Home A computational framework to understand translational control
A computational framework to understand translational control

A computational framework to understand translational control

Ribo Ecosystem

Accurately predicting gene expression across biological contexts requires reliable and reusable data. Ribosome profiling has become a key method for measuring translation, but much of the existing data is scattered across general-purpose databases with poor metadata, limiting reuse and integrative analyses. To address this, we manually curated and uniformly reprocessed over 3,500 ribosome profiling experiments. These have been enabled by a computational ecosystem around a dedicated binary hierarchical data format to efficiently store, organize and process ribosome profiling data that we have developed. This effort provided us with a large-scale, high-quality compendium of translation efficiency (TE) data across diverse biological conditions.
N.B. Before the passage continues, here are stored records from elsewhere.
-- pv_equiv track=rewrite | github.com/thebaysix/elmstash | src/observer/analysis/patterns.py | _categorize_lengths
-- ===== SOURCE A (Python) =====
-- from typing import Dict, List, Any, Tuple
--
-- def _categorize_lengths(lengths: List[int]) -> Dict[str, int]:
--     """Categorize lengths into ranges."""
--     categories = {
--         'very_short': 0,    # 0-50 chars
--         'short': 0,         # 51-150 chars
--         'medium': 0,        # 151-500 chars
--         'long': 0,          # 501-1000 chars
--         'very_long': 0      # 1000+ chars
--     }
--
--     for length in lengths:
--         if length <= 50:
--             categories['very_short'] += 1
--         elif length <= 150:
--             categories['short'] += 1
--         elif length <= 500:
--             categories['medium'] += 1
--         elif length <= 1000:
--             categories['long'] += 1
--         else:
--             categories['very_long'] += 1
--
--     return categories
-- ===== SOURCE B (Python) =====
-- def _categorize_lengths(lengths):
--     """Categorize lengths into ranges."""
--     # Cumulative counting: count how many lengths fall at or below each
--     # boundary, then each bucket is the difference of adjacent cumulative
--     # counts. No per-element bucket dispatch, no mutable accumulator dict.
--     n = len(lengths)
--     le50 = sum(1 for L in lengths if L <= 50)
--     le150 = sum(1 for L in lengths if L <= 150)
--     le500 = sum(1 for L in lengths if L <= 500)
--     le1000 = sum(1 for L in lengths if L <= 1000)
--     return {
--         'very_short': le50,
--         'short': le150 - le50,
--         'medium': le500 - le150,
--         'long': le1000 - le500,
--         'very_long': n - le1000,
--     }
-- ===== Notes on version B (the rewrite author's own statement) =====
-- stated objective: alternative
-- what changed: Replaces the single-pass per-element five-way if/elif bucket dispatch into a mutable dict by staged passes computing cumulative threshold counts (how many lengths are <= each boundary) and returning adjacent differences.
import Mathlib
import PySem

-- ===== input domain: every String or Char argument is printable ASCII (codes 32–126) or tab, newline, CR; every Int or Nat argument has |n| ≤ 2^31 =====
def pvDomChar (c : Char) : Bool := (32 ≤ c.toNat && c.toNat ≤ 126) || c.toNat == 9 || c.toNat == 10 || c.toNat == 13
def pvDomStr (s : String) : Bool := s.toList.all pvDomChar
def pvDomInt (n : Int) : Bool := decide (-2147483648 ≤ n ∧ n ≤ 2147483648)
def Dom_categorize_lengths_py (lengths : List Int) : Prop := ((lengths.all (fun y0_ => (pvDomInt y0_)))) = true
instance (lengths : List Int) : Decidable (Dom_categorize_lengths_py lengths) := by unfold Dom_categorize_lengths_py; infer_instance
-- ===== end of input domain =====

-- B replaces A's per-element five-way if/elif dispatch into a mutable dict by staged passes
-- computing cumulative threshold counts and returning adjacent differences (alternative; same O(n)).

-- ===== PORT A =====
def pvStepA (d : PySem.Dict String Int) (length : Int) : PySem.Dict String Int :=
  if length ≤ 50 then d.modify "very_short" 0 (· + 1)
  else if length ≤ 150 then d.modify "short" 0 (· + 1)
  else if length ≤ 500 then d.modify "medium" 0 (· + 1)
  else if length ≤ 1000 then d.modify "long" 0 (· + 1)
  else d.modify "very_long" 0 (· + 1)

def categorize_lengths_py (lengths : List Int) : List (String × Int) :=
  let categories : PySem.Dict String Int :=
    PySem.Dict.ofList [("very_short", 0), ("short", 0), ("medium", 0), ("long", 0), ("very_long", 0)]
  (lengths.foldl pvStepA categories).items

-- ===== PORT B =====
-- sum(1 for L in lengths if L <= b) : one pass per boundary
def pvCountLE (lengths : List Int) (b : Int) : Int :=
  (lengths.countP (fun L => decide (L ≤ b)) : Nat)

def categorize_lengths_py_alt (lengths : List Int) : List (String × Int) :=
  let n : Int := (lengths.length : Nat)
  let le50 := pvCountLE lengths 50
  let le150 := pvCountLE lengths 150
  let le500 := pvCountLE lengths 500
  let le1000 := pvCountLE lengths 1000
  [("very_short", le50), ("short", le150 - le50), ("medium", le500 - le150),
   ("long", le1000 - le500), ("very_long", n - le1000)]

-- ===== PRECONDITION & SPEC =====
def Spec_categorize_lengths_py (lengths : List Int) (out : List (String × Int)) : Prop := out = categorize_lengths_py_alt lengths
instance (lengths : List Int) (out : List (String × Int)) : Decidable (Spec_categorize_lengths_py lengths out) := by unfold Spec_categorize_lengths_py; infer_instance

-- ===== CLAIM (what is proved, stated in full; the proofs are below) =====
def Claim_equal_categorize_lengths_py : Prop := ∀ (lengths : List Int), Dom_categorize_lengths_py lengths → Spec_categorize_lengths_py lengths (categorize_lengths_py lengths)

-- ===== LEMMAS AND PROOFS =====

-- Invariant of A's fold, stated in B's cumulative-difference shape.
theorem pvInv (xs : List Int) (a b c d e : Int) :
    (xs.foldl pvStepA (PySem.Dict.mk
        [("very_short", a), ("short", b), ("medium", c), ("long", d), ("very_long", e)])).items
    = [("very_short", a + pvCountLE xs 50),
       ("short", b + pvCountLE xs 150 - pvCountLE xs 50),
       ("medium", c + pvCountLE xs 500 - pvCountLE xs 150),
       ("long", d + pvCountLE xs 1000 - pvCountLE xs 500),
       ("very_long", e + (xs.length : Int) - pvCountLE xs 1000)] := by
  induction xs generalizing a b c d e with
  | nil => simp [pvCountLE]
  | cons x xs ih =>
    have hc : ∀ bd : Int, pvCountLE (x :: xs) bd
        = pvCountLE xs bd + (if x ≤ bd then 1 else 0) := by
      intro bd
      simp only [pvCountLE, List.countP_cons]
      split <;> simp_all
    simp only [List.foldl_cons, pvStepA]
    by_cases h1 : x ≤ 50
    · rw [show (PySem.Dict.mk
          [("very_short", a), ("short", b), ("medium", c), ("long", d), ("very_long", e)]).modify
          "very_short" 0 (· + 1) = PySem.Dict.mk
          [("very_short", a + 1), ("short", b), ("medium", c), ("long", d), ("very_long", e)] by
        apply PySem.Dict.ext; simp [PySem.Dict.modify, PySem.Dict.items_insert, PySem.Dict.getD, PySem.Dict.get?, PySem.Dict.contains]]
      rw [if_pos h1, ih]
      have h2 : x ≤ 150 := by omega
      have h3 : x ≤ 500 := by omega
      have h4 : x ≤ 1000 := by omega
      simp only [hc, List.length_cons]
      simp [h1, h2, h3, h4]
      omega
    · by_cases h2 : x ≤ 150
      · rw [show (PySem.Dict.mk
            [("very_short", a), ("short", b), ("medium", c), ("long", d), ("very_long", e)]).modify
            "short" 0 (· + 1) = PySem.Dict.mk
            [("very_short", a), ("short", b + 1), ("medium", c), ("long", d), ("very_long", e)] by
          apply PySem.Dict.ext; simp [PySem.Dict.modify, PySem.Dict.items_insert, PySem.Dict.getD, PySem.Dict.get?, PySem.Dict.contains]]
        rw [if_neg h1, if_pos h2, ih]
        have h3 : x ≤ 500 := by omega
        have h4 : x ≤ 1000 := by omega
        simp only [hc, List.length_cons]
        simp [h1, h2, h3, h4]
        omega
      · by_cases h3 : x ≤ 500
        · rw [show (PySem.Dict.mk
              [("very_short", a), ("short", b), ("medium", c), ("long", d), ("very_long", e)]).modify
              "medium" 0 (· + 1) = PySem.Dict.mk
              [("very_short", a), ("short", b), ("medium", c + 1), ("long", d), ("very_long", e)] by
            apply PySem.Dict.ext; simp [PySem.Dict.modify, PySem.Dict.items_insert, PySem.Dict.getD, PySem.Dict.get?, PySem.Dict.contains]]
          rw [if_neg h1, if_neg h2, if_pos h3, ih]
          have h4 : x ≤ 1000 := by omega
          simp only [hc, List.length_cons]
          simp [h1, h2, h3, h4]
          omega
        · by_cases h4 : x ≤ 1000
          · rw [show (PySem.Dict.mk
                [("very_short", a), ("short", b), ("medium", c), ("long", d), ("very_long", e)]).modify
                "long" 0 (· + 1) = PySem.Dict.mk
                [("very_short", a), ("short", b), ("medium", c), ("long", d + 1), ("very_long", e)] by
              apply PySem.Dict.ext; simp [PySem.Dict.modify, PySem.Dict.items_insert, PySem.Dict.getD, PySem.Dict.get?, PySem.Dict.contains]]
            rw [if_neg h1, if_neg h2, if_neg h3, if_pos h4, ih]
            simp only [hc, List.length_cons]
            simp [h1, h2, h3, h4]
            omega
          · rw [show (PySem.Dict.mk
                [("very_short", a), ("short", b), ("medium", c), ("long", d), ("very_long", e)]).modify
                "very_long" 0 (· + 1) = PySem.Dict.mk
                [("very_short", a), ("short", b), ("medium", c), ("long", d), ("very_long", e + 1)] by
              apply PySem.Dict.ext; simp [PySem.Dict.modify, PySem.Dict.items_insert, PySem.Dict.getD, PySem.Dict.get?, PySem.Dict.contains]]
            rw [if_neg h1, if_neg h2, if_neg h3, if_neg h4, ih]
            simp only [hc, List.length_cons]
            simp [h1, h2, h3, h4]
            omega

-- ===== VERDICT (by name: the statement is the Claim_ definition above) =====
theorem categorize_lengths_py_spec : Claim_equal_categorize_lengths_py := by
  intro lengths _
  unfold Spec_categorize_lengths_py categorize_lengths_py categorize_lengths_py_alt
  have h0 : PySem.Dict.ofList
      [("very_short", (0:Int)), ("short", 0), ("medium", 0), ("long", 0), ("very_long", 0)]
      = PySem.Dict.mk [("very_short", 0), ("short", 0), ("medium", 0), ("long", 0), ("very_long", 0)] := by
    decide
  rw [h0, pvInv]
  simp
Inspired by how co-expression of RNA reveals gene function and regulatory programs, we introduced the concept of translation efficiency covariation (TEC). TEC turns out to be a conserved and biologically meaningful signal, reflecting coordinated translational control. It also uncovers new regulatory mechanisms and can predict protein–protein interactions and gene functions. For instance, TEC revealed a novel regulator of glycolysis that was invisible to RNA expression and protein abundance analyses (Liu et al.).

We have also developed RiboNN, a deep neural network that predicts cell-type-specific translation efficiency from full-length mRNA sequences (Zheng et al.). Trained on our large compendium, RiboNN is the most accurate model of translation to date. Beyond prediction, the model reveals sequence features linked to translation, mRNA stability, and localization. These tools and insights open the door to new applications in synthetic biology and therapeutics. RiboNN can help interpret the effects of genetic variants on translation and guide the design of optimized mRNA-based therapies, with implications for both diagnostics and treatment of genetic diseases.

We emphasize development of reusable, portable and open source software.